**ENTRIES SHOWN**
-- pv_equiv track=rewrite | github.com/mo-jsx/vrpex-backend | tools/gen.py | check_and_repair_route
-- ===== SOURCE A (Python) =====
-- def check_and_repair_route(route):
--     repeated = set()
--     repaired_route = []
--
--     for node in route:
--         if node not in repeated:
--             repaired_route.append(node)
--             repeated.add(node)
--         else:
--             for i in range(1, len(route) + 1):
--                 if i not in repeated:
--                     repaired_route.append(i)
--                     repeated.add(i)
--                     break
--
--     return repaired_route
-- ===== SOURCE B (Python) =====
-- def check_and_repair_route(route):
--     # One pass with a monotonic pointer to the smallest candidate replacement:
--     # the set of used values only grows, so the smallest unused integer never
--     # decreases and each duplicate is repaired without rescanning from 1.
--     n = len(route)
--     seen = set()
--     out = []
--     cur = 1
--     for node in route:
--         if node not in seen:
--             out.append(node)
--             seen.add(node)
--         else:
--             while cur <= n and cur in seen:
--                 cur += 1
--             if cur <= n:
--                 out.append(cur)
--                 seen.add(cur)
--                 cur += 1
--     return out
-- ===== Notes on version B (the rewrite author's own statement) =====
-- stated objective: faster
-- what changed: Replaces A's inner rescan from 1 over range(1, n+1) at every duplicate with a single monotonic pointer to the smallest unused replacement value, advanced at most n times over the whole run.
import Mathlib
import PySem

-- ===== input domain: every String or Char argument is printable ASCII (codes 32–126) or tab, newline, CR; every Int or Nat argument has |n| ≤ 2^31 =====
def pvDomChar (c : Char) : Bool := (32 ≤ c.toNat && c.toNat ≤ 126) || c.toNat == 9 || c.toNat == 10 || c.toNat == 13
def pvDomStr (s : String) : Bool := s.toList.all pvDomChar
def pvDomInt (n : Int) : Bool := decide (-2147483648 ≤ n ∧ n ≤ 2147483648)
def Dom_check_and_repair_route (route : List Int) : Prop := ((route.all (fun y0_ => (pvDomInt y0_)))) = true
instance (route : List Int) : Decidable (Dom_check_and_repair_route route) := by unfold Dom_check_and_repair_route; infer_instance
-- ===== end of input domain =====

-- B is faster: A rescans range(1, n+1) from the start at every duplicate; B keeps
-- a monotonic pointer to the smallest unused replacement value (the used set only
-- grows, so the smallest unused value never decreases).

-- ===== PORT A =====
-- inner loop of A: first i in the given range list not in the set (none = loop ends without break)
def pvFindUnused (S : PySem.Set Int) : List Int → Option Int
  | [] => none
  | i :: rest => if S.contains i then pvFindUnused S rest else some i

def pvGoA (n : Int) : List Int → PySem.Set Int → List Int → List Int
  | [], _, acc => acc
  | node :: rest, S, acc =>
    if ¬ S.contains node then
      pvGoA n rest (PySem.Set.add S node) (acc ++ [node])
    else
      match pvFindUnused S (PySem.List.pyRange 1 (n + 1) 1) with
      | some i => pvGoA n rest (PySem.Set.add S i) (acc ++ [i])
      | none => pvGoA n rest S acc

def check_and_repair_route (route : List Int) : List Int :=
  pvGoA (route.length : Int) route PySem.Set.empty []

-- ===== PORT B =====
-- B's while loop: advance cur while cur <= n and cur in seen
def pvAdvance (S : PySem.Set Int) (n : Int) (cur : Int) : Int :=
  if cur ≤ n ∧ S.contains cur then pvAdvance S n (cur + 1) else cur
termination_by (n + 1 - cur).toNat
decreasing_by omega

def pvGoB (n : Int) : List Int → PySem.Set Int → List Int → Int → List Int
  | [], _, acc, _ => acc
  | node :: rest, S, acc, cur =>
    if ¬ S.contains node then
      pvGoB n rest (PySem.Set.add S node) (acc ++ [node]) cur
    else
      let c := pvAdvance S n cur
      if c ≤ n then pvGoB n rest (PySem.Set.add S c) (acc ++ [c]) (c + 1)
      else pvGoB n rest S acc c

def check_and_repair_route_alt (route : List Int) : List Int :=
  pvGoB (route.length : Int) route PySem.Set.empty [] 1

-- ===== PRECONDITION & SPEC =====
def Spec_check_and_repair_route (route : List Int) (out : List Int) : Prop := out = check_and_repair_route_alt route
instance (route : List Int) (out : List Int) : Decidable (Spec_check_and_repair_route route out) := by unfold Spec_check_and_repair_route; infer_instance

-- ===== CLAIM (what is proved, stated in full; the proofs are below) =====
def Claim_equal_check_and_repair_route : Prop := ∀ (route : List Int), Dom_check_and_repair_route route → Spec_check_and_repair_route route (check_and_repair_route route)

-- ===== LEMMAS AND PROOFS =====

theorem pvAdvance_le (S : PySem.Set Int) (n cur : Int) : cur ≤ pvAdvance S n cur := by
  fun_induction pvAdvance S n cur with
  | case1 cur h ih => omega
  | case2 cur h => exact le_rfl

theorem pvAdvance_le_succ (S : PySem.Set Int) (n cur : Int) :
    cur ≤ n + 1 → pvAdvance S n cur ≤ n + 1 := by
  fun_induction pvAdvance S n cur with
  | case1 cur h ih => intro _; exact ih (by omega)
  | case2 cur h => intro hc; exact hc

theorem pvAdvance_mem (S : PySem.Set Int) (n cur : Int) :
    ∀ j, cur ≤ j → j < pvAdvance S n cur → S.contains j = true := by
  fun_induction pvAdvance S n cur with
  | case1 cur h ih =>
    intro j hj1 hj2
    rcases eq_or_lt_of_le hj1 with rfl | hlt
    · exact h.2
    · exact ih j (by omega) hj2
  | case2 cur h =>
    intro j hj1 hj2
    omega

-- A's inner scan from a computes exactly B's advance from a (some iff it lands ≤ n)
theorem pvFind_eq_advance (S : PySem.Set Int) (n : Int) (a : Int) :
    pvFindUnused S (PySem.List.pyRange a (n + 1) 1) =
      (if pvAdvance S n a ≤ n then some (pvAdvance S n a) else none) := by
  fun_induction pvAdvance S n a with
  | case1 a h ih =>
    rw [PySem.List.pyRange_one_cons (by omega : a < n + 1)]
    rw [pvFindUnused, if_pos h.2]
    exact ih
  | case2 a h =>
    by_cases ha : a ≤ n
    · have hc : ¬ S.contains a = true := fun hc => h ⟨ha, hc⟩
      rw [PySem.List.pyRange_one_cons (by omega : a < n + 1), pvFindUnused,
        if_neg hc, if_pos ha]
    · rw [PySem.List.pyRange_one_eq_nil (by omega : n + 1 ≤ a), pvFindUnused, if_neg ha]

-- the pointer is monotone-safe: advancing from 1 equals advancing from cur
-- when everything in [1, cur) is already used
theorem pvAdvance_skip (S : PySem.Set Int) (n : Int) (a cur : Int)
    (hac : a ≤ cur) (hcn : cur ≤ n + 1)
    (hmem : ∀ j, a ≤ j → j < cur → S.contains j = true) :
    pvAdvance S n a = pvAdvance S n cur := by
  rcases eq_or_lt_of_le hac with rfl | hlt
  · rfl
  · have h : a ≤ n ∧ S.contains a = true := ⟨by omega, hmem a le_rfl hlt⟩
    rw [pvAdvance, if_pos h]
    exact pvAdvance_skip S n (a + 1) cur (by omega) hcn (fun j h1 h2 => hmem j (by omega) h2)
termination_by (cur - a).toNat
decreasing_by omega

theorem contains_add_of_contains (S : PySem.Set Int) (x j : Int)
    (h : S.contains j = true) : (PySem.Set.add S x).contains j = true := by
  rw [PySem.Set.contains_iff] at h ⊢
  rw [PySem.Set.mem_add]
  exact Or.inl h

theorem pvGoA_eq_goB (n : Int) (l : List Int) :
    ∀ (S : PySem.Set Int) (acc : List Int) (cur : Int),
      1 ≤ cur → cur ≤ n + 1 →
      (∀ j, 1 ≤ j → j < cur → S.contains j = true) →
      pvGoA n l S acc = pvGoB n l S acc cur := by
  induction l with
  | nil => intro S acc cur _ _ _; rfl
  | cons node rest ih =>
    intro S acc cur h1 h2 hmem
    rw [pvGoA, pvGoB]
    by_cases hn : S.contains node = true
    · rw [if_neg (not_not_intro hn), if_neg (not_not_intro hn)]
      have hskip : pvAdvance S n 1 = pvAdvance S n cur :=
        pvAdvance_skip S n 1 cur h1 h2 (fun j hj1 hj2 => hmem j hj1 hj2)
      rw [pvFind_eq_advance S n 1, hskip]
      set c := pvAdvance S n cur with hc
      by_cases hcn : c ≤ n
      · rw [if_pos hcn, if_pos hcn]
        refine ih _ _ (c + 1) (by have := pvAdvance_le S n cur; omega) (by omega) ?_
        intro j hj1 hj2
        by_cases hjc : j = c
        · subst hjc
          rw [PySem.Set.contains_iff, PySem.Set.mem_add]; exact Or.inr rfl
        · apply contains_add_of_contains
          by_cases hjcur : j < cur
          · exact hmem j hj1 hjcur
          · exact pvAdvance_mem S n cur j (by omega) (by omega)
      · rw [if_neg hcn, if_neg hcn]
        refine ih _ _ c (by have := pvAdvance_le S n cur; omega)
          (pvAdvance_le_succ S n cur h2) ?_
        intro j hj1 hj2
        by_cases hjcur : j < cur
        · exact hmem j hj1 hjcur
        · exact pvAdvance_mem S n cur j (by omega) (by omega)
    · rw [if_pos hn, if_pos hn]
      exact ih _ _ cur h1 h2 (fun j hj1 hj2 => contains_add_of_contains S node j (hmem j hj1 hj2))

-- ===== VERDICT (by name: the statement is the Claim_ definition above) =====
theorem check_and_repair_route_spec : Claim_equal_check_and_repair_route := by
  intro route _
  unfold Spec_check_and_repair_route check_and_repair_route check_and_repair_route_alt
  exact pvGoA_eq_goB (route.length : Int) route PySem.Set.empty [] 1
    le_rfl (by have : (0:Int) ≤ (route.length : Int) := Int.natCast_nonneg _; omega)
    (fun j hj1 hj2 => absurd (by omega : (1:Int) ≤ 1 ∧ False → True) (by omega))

**EXERCISE AIM**
Filter the entries above and keep only the lines with the word "rewrite".

**EXERCISE SOLUTION**
-- pv_equiv track=rewrite | github.com/mo-jsx/vrpex-backend | tools/gen.py | check_and_repair_route
-- ===== Notes on version B (the rewrite author's own statement) =====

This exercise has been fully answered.